Temporal Knowledge Graph Reasoning with Historical Contrastive Learning
[https://arxiv.org/pdf/2211.10904.pdf]
Introduction
Knowledge graph relationship inference is a more difficult task than conventional graph relationship inference. It’s because we have to deduce it from data based on knowledge. It is a given that the difficulty of predicting one of the (s,p,o) tasks is high, but how much more difficult is the (s,p,o,t) quadruple task given a temporary situation? For example, if blah~ was an existing task for me before, the difficulty becomes even more difficult because the time element ‘when’ for me to apologize is included in this.
In this paper, we propose an idea that utilizes historical and non-historical dependencies to overcome the difficulty.
*s-subject , p-predicate , o-object
Preliminary
[contrastive learning]
In graph neural networks, contrast learning is a method of learning models by leveraging similarities and differences in data. Contrast learning is used to learn meaningful representations from graph data and can be useful in a variety of applications.
Contrast learning works in the following ways:
Generating Positive and Negative Pairs: First, we generate positive (similar) and negative (different) pairs from the graph data. A positive pair consists of two objects with similar features or attributes, and a negative pair consists of objects with different features or attributes.
Create embeddings: Create embeddings (low-dimensional representations) of objects by entering the generated positive and negative pairs into a graph neural network. The embedding serves to map objects to locations close to the space based on similarity.
Reinforce similarity and difference: Applies a method to enhance similarity and distinguish differences based on the generated embeddings. Typically, we use Euclidean distance or cosine similarity to minimize the distance between positive pairs and maximize the distance between negative pairs.

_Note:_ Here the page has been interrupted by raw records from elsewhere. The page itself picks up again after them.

lemma lex_append {xs ys : List Nat} (as bs : List Nat) (hlen : xs.length = ys.length)
    (h : List.Lex (· < ·) xs ys) : List.Lex (· < ·) (xs ++ as) (ys ++ bs) := by
  induction h with
  | nil => simp at hlen
  | @rel a l1 b l2 hr => exact List.Lex.rel hr
  | @cons a l1 l2 h ih => exact List.Lex.cons (ih (by simpa using hlen))

-- ## halfN
lemma length_halfN (h b : Nat) : (halfN h b).length = h := by
  induction h generalizing b with
  | zero => rfl
  | succ h ih => simp [halfN, ih]

lemma good_halfN (h b : Nat) : GoodL (halfN h b) := by
  induction h generalizing b with
  | zero => intro d hd; simp [halfN] at hd
  | succ h ih =>
    intro d hd
    simp only [halfN, List.mem_cons] at hd
    rcases hd with rfl | hd
    · have : b >>> h &&& 1 < 2 := by
        rw [Nat.and_one_is_mod]; exact Nat.mod_lt _ (by omega)
      omega
    · exact ih b d hd

lemma bit_eq (b h : Nat) : b >>> h &&& 1 = b / 2 ^ h % 2 := by
  rw [Nat.and_one_is_mod, Nat.shiftRight_eq_div_pow]

lemma halfN_mod (h b : Nat) : halfN h b = halfN h (b % 2 ^ h) := by
  induction h generalizing b with
  | zero => rfl
  | succ h ih =>
    simp only [halfN, bit_eq, List.cons.injEq]
    refine ⟨?_, ?_⟩
    · rw [pow_succ, Nat.mod_mul_right_div_self]
      generalize b / 2 ^ h = x
      omega
    · rw [ih b, ih (b % 2 ^ (h+1)), Nat.mod_mod_of_dvd _ (pow_dvd_pow 2 (Nat.le_succ h))]
-- pv_equiv track=rewrite | github.com/j-enriquez/corgibrowser | corgibrowser/corgi_webscraping/batch_scraper_processor.py | review_if_url_path_is_allowed
-- ===== SOURCE A (Python) =====
-- def review_if_url_path_is_allowed(url):
--     disallowed_words = {
--         "whatsapp.com",
--         "facebook.com",
--         "instagram.com",
--         "twitter.com",
--         "tiktok.com",
--         "wa.me",
--         "javascript:popup",
--         "mailto:"
--     }
--
--     url_lower = url.lower()  # Lowercase the URL once
--     return not any( disallowed in url_lower for disallowed in disallowed_words )
-- ===== SOURCE B (Python) =====
-- def review_if_url_path_is_allowed(url):
--     disallowed_words = (
--         "whatsapp.com",
--         "facebook.com",
--         "instagram.com",
--         "twitter.com",
--         "tiktok.com",
--         "wa.me",
--         "javascript:popup",
--         "mailto:",
--     )
--     u = url.lower()
--     # single left-to-right pass: at each position, test whether any needle starts here
--     for i in range(len(u)):
--         for w in disallowed_words:
--             if u.startswith(w, i):
--                 return False
--     return True
-- ===== Notes on version B (the rewrite author's own statement) =====
-- stated objective: alternative
-- what changed: Replaces the per-needle repeated membership substring scans with one position-major left-to-right pass over the lowered URL that tests startswith for each needle at each position.
import Mathlib
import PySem

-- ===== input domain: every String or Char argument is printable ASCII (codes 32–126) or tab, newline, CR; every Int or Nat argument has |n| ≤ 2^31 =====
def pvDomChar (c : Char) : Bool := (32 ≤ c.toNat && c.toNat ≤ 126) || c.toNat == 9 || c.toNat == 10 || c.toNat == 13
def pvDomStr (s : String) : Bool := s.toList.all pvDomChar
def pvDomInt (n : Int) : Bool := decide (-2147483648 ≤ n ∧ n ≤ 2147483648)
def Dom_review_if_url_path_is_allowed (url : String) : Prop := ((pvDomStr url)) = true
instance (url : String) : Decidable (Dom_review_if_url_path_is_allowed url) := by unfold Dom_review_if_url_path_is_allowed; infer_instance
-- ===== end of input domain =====

-- B replaces A's per-needle repeated membership scans with one position-major left-to-right pass (alternative decomposition, same cost class).

-- ===== PORT A =====
-- A's set literal of disallowed words, as a list of its distinct elements
def disallowedWordsA : List String :=
  ["whatsapp.com", "facebook.com", "instagram.com", "twitter.com",
   "tiktok.com", "wa.me", "javascript:popup", "mailto:"]

def review_if_url_path_is_allowed (url : String) : Bool :=
  let url_lower := PySem.Str.lower url
  !(disallowedWordsA.any (fun disallowed => PySem.Str.isIn disallowed url_lower))

-- ===== PORT B =====
def disallowedWordsB : List String :=
  ["whatsapp.com", "facebook.com", "instagram.com", "twitter.com",
   "tiktok.com", "wa.me", "javascript:popup", "mailto:"]

-- B's loop over positions i of the lowered url, as recursion on the suffix u[i:]
def altScan (s : List Char) : Bool :=
  match s with
  | [] => true
  | _ :: t =>
      if disallowedWordsB.any (fun w => PySem.Chars.startswith s w.toList) then
        false
      else
        altScan t

def review_if_url_path_is_allowed_alt (url : String) : Bool :=
  altScan (PySem.Str.lower url).toList

-- ===== PRECONDITION & SPEC =====
def Spec_review_if_url_path_is_allowed (url : String) (out : Bool) : Prop := out = review_if_url_path_is_allowed_alt url
instance (url : String) (out : Bool) : Decidable (Spec_review_if_url_path_is_allowed url out) := by unfold Spec_review_if_url_path_is_allowed; infer_instance

-- ===== CLAIM (what is proved, stated in full; the proofs are below) =====
def Claim_equal_review_if_url_path_is_allowed : Prop := ∀ (url : String), Dom_review_if_url_path_is_allowed url → Spec_review_if_url_path_is_allowed url (review_if_url_path_is_allowed url)

-- ===== LEMMAS AND PROOFS =====

-- 'sub in (c::t)' splits into a match at position 0 plus a match in the tail
theorem isIn_cons_eq (w : List Char) (c : Char) (t : List Char) :
    PySem.Chars.isIn w (c :: t) = (PySem.Chars.startswith (c :: t) w || PySem.Chars.isIn w t) := by
  rw [Bool.eq_iff_iff]
  simp only [Bool.or_eq_true, PySem.Chars.isIn_iff_infix, PySem.Chars.startswith_iff]
  exact List.infix_cons_iff

theorem altScan_eq (s : List Char) :
    altScan s = !(disallowedWordsB.any (fun w => PySem.Chars.isIn w.toList s)) := by
  induction s with
  | nil => decide
  | cons c t ih =>
      rw [altScan]
      by_cases h : disallowedWordsB.any (fun w => PySem.Chars.startswith (c :: t) w.toList) = true
      · simp only [h, if_true]
        rcases List.any_eq_true.mp h with ⟨w, hw, hsw⟩
        have : disallowedWordsB.any (fun w => PySem.Chars.isIn w.toList (c :: t)) = true :=
          List.any_eq_true.mpr ⟨w, hw, by rw [isIn_cons_eq, hsw]; rfl⟩
        simp [this]
      · rw [if_neg h, ih]
        have hall : ∀ w ∈ disallowedWordsB, PySem.Chars.startswith (c :: t) w.toList = false := by
          intro w hw
          by_contra hne
          exact h (List.any_eq_true.mpr ⟨w, hw, by simpa using hne⟩)
        have heq : disallowedWordsB.any (fun w => PySem.Chars.isIn w.toList (c :: t))
            = disallowedWordsB.any (fun w => PySem.Chars.isIn w.toList t) := by
          rw [Bool.eq_iff_iff]
          simp only [List.any_eq_true]
          constructor
          · rintro ⟨w, hw, hi⟩
            rw [isIn_cons_eq, hall w hw, Bool.false_or] at hi
            exact ⟨w, hw, hi⟩
          · rintro ⟨w, hw, hi⟩
            exact ⟨w, hw, by rw [isIn_cons_eq, hall w hw, Bool.false_or]; exact hi⟩
        rw [heq]

-- ===== VERDICT (by name: the statement is the Claim_ definition above) =====
theorem review_if_url_path_is_allowed_spec : Claim_equal_review_if_url_path_is_allowed := by
  intro url _
  unfold Spec_review_if_url_path_is_allowed review_if_url_path_is_allowed review_if_url_path_is_allowed_alt
  rw [altScan_eq]
  simp [disallowedWordsA, disallowedWordsB]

Optimizing loss functions: we define loss functions based on similarities and differences and optimize them to learn graph neural networks. Typical loss functions include continuous loss or triplet loss.
Summary
To leverage historical, non-historical dependency, we use the concept of continuous leanring. When a query is given (s,p,?,t), it determines which historical, non-historical factor this query is dependent on to create a context vector and makes an reference based on that vector. At this point, the masked-technique is utilized for interference efficiency.
So here, you might be wondering what you’re going to do in Check if it’s controlling. it was similarity score function , frequency score function. Simply put, the function to measure query and simplicity by internal product and the function to express how frequency the query is found before a specific time in 1 and 0 through the indicator operator. We measure time dependency and quantify it as a context vector.
Insight
I think Ablation study is the real country. By checking the performance differences between idea components such as hard-mask, soft-mask, positive ratio, and negative ratio, we can infer what factors affect KGE, so I think those who will be in charge of these tasks can use them as good starter points in the future.
In addition, if you compare the results from the KGE Embedded baseline with the ideas in this paper and solve the original question of why they perform better than baseline, you’ll find that you’ve learned the overall frame of knowledge graph embedding.